Answer
a) $ I_1 + I_2 = I_3$
b) $v_2I_3+v_3I_2+v_4I_1+v_5I_2=v_1I_3$
c) $(-v_1+v_4+v_2)I_1 + (v_5+v_3+v_2-v_1)I_2=0$
d) Equating the coefficient in from of $I_1$ and the coefficient in parenthesis in front of $I_2$ in part c gives Kirchhoff's Voltage Law. Thus, we see that Kirchhoff's Voltage Law agrees with conservation of energy.
Work Step by Step
a) We use Kirchhoff's junction rule to find: $ I_1 + I_2 = I_3$.

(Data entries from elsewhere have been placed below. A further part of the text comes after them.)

-- A's combos loop is take(limit)
lemma pv_combos (limit : Int) :
    ∀ (xs : List Int) (acc : List (String × Int)), (acc.length : Int) < limit →
      pvCombosLoop limit xs acc
        = acc ++ (xs.map (fun p => (if pvHTTPS_PORTS.contains p then "https" else "http", p))).take
            (limit.toNat - acc.length) := by
  intro xs
  induction xs with
  | nil => intro acc h; simp [pvCombosLoop]
  | cons x xs ih =>
    intro acc h
    rw [pvCombosLoop]
    simp only [List.length_append, List.length_cons, List.length_nil]
    by_cases hl : limit ≤ ((acc.length + 1 : Nat) : Int)
    · rw [if_pos (by exact_mod_cast hl)]
      have ht : limit.toNat - acc.length = 1 := by omega
      rw [List.map_cons, ht, List.take_succ_cons, List.take_zero]
    · rw [if_neg (by exact_mod_cast hl)]
      rw [ih (acc ++ [(if pvHTTPS_PORTS.contains x then "https" else "http", x)]) (by simp; omega)]
      have ht : limit.toNat - acc.length = (limit.toNat - (acc ++ [(if pvHTTPS_PORTS.contains x then "https" else "http", x)]).length) + 1 := by
        simp; omega
      rw [ht, List.map_cons, List.take_succ_cons]
      simp
-- rolling update correctness: A's loop body turns the hash of window i-1 into the hash of window i
lemma pvRoll (l : List Char) (i w : Nat) (hi : 1 ≤ i) (hw : 1 ≤ w) (hn : i + w ≤ l.length) :
    ((pvWH l (i - 1) w - pvPowA (w - 1) * pvCode l (i - 1)) % pvM * 31 + pvCode l (i + w - 1)) % pvM
      = pvWH l i w := by
  obtain ⟨i', rfl⟩ : ∃ i', i = i' + 1 := ⟨i - 1, by omega⟩
  obtain ⟨w', rfl⟩ : ∃ w', w = w' + 1 := ⟨w - 1, by omega⟩
  have hi' : i' < l.length := by omega
  have hlast : i' + 1 + w' < l.length := by omega
  set mid := (l.drop (i' + 1)).take w' with hmid
  have hwinprev : (l.drop i').take (w' + 1) = l[i'] :: mid := pvWin_cons l i' w' hi'
  have hwincur : (l.drop (i' + 1)).take (w' + 1) = mid ++ [l[i' + 1 + w']] := by
    have := pvWin_snoc l (i' + 1) w' (by omega)
    simpa [hmid] using this
  have hmidlen : mid.length = w' := by
    simp [hmid, List.length_take, List.length_drop]; omega
  have hcode1 : pvCode l i' = (l[i'].toNat : Int) := by
    simp [pvCode, List.getD, List.getElem?_eq_getElem hi']
  have hcode2 : pvCode l (i' + 1 + (w' + 1) - 1) = (l[i' + 1 + w'].toNat : Int) := by
    have : i' + 1 + (w' + 1) - 1 = i' + 1 + w' := by omega
    rw [this]
    simp [pvCode, List.getD, List.getElem?_eq_getElem hlast]
  have hprev : Int.ModEq pvM (pvWH l i' (w' + 1)) ((l[i'].toNat : Int) * 31 ^ w' + pvRaw 0 mid) := by
    show Int.ModEq pvM (pvPoly 0 ((l.drop i').take (w' + 1))) _
    rw [hwinprev]
    have h1 : pvPoly 0 (l[i'] :: mid) % pvM = pvRaw 0 (l[i'] :: mid) % pvM := pvPoly_modeq _ 0
    have h2 : pvRaw 0 (l[i'] :: mid) = pvRaw ((l[i'].toNat : Int)) mid := by simp [pvRaw]
    have h3 : pvRaw ((l[i'].toNat : Int)) mid = (l[i'].toNat : Int) * 31 ^ w' + pvRaw 0 mid := by
      rw [pvRaw_split, hmidlen]
    have hred : pvPoly 0 (l[i'] :: mid) % pvM = pvPoly 0 (l[i'] :: mid) :=
      pvPoly_reduced _ 0 (by simp)
    show pvPoly 0 (l[i'] :: mid) % pvM = _ % pvM
    rw [h1, h2, h3]
  have hpow : Int.ModEq pvM (pvPowA w') (31 ^ w') := by
    rw [pvPow_mod]; exact pvModEq_emod _
  have hsub : Int.ModEq pvM
      ((pvWH l i' (w' + 1) - pvPowA w' * pvCode l i') % pvM)
      (pvRaw 0 mid) := by
    have h1 : Int.ModEq pvM (pvWH l i' (w' + 1) - pvPowA w' * pvCode l i')
        (((l[i'].toNat : Int) * 31 ^ w' + pvRaw 0 mid) - 31 ^ w' * (l[i'].toNat : Int)) := by
      rw [hcode1]
      exact hprev.sub (hpow.mul_right _)
    have h2 : ((l[i'].toNat : Int) * 31 ^ w' + pvRaw 0 mid) - 31 ^ w' * (l[i'].toNat : Int)
        = pvRaw 0 mid := by ring
    exact (pvModEq_emod _).trans (h2 ▸ h1)
  have hlhs : Int.ModEq pvM
      ((pvWH l i' (w' + 1) - pvPowA w' * pvCode l i') % pvM * 31 + pvCode l (i' + 1 + (w' + 1) - 1))
      (pvRaw 0 mid * 31 + (l[i' + 1 + w'].toNat : Int)) := by
    rw [hcode2]
    exact (hsub.mul_right 31).add_right _
  have hraw : pvRaw 0 mid * 31 + (l[i' + 1 + w'].toNat : Int) = pvRaw 0 (mid ++ [l[i' + 1 + w']]) := by
    simp [pvRaw]
  have hrhs : pvWH l (i' + 1) (w' + 1) % pvM = pvRaw 0 (mid ++ [l[i' + 1 + w']]) % pvM := by
    show pvPoly 0 ((l.drop (i' + 1)).take (w' + 1)) % pvM = _
    rw [hwincur]; exact pvPoly_modeq _ 0
  have hred : pvWH l (i' + 1) (w' + 1) % pvM = pvWH l (i' + 1) (w' + 1) := by
    show pvPoly 0 ((l.drop (i' + 1)).take (w' + 1)) % pvM = pvPoly 0 ((l.drop (i' + 1)).take (w' + 1))
    rw [hwincur]; exact pvPoly_reduced (mid ++ [l[i' + 1 + w']]) 0 (by simp)
  calc ((pvWH l (i' + 1 - 1) (w' + 1) - pvPowA (w' + 1 - 1) * pvCode l (i' + 1 - 1)) % pvM * 31
          + pvCode l (i' + 1 + (w' + 1) - 1)) % pvM
      = pvRaw 0 (mid ++ [l[i' + 1 + w']]) % pvM := by
        simp only [Nat.add_sub_cancel]
        rw [← hraw]; exact hlhs
    _ = pvWH l (i' + 1) (w' + 1) % pvM := hrhs.symm
    _ = pvWH l (i' + 1) (w' + 1) := hred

b) We know that the sum of all of the power in the circuit is 0, for energy must be conserved. Thus, we find:
$P_1+P_2 + P_3+P_4+P_5=0$
We plug in the known values for power and simplify to find:
$v_2I_3+v_3I_2+v_4I_1+v_5I_2-v_1I_3 = 0 $
$v_2I_3+v_3I_2+v_4I_1+v_5I_2=v_1I_3$
c) We know that $I_1+I_2=I_3$ from part a. Substituting this into part b gives:
$(-v_1+v_4+v_2)I_1 + (v_5+v_3+v_2-v_1)I_2=0$
d) Equating the coefficient in from of $I_1$ and the coefficient in parenthesis in front of $I_2$ in part c gives Kirchhoff's Voltage Law. After all:
$-v_1+v_4+v_2 = v_5+v_3+v_2-v_1 \\ v_4 = v_5 + v_3$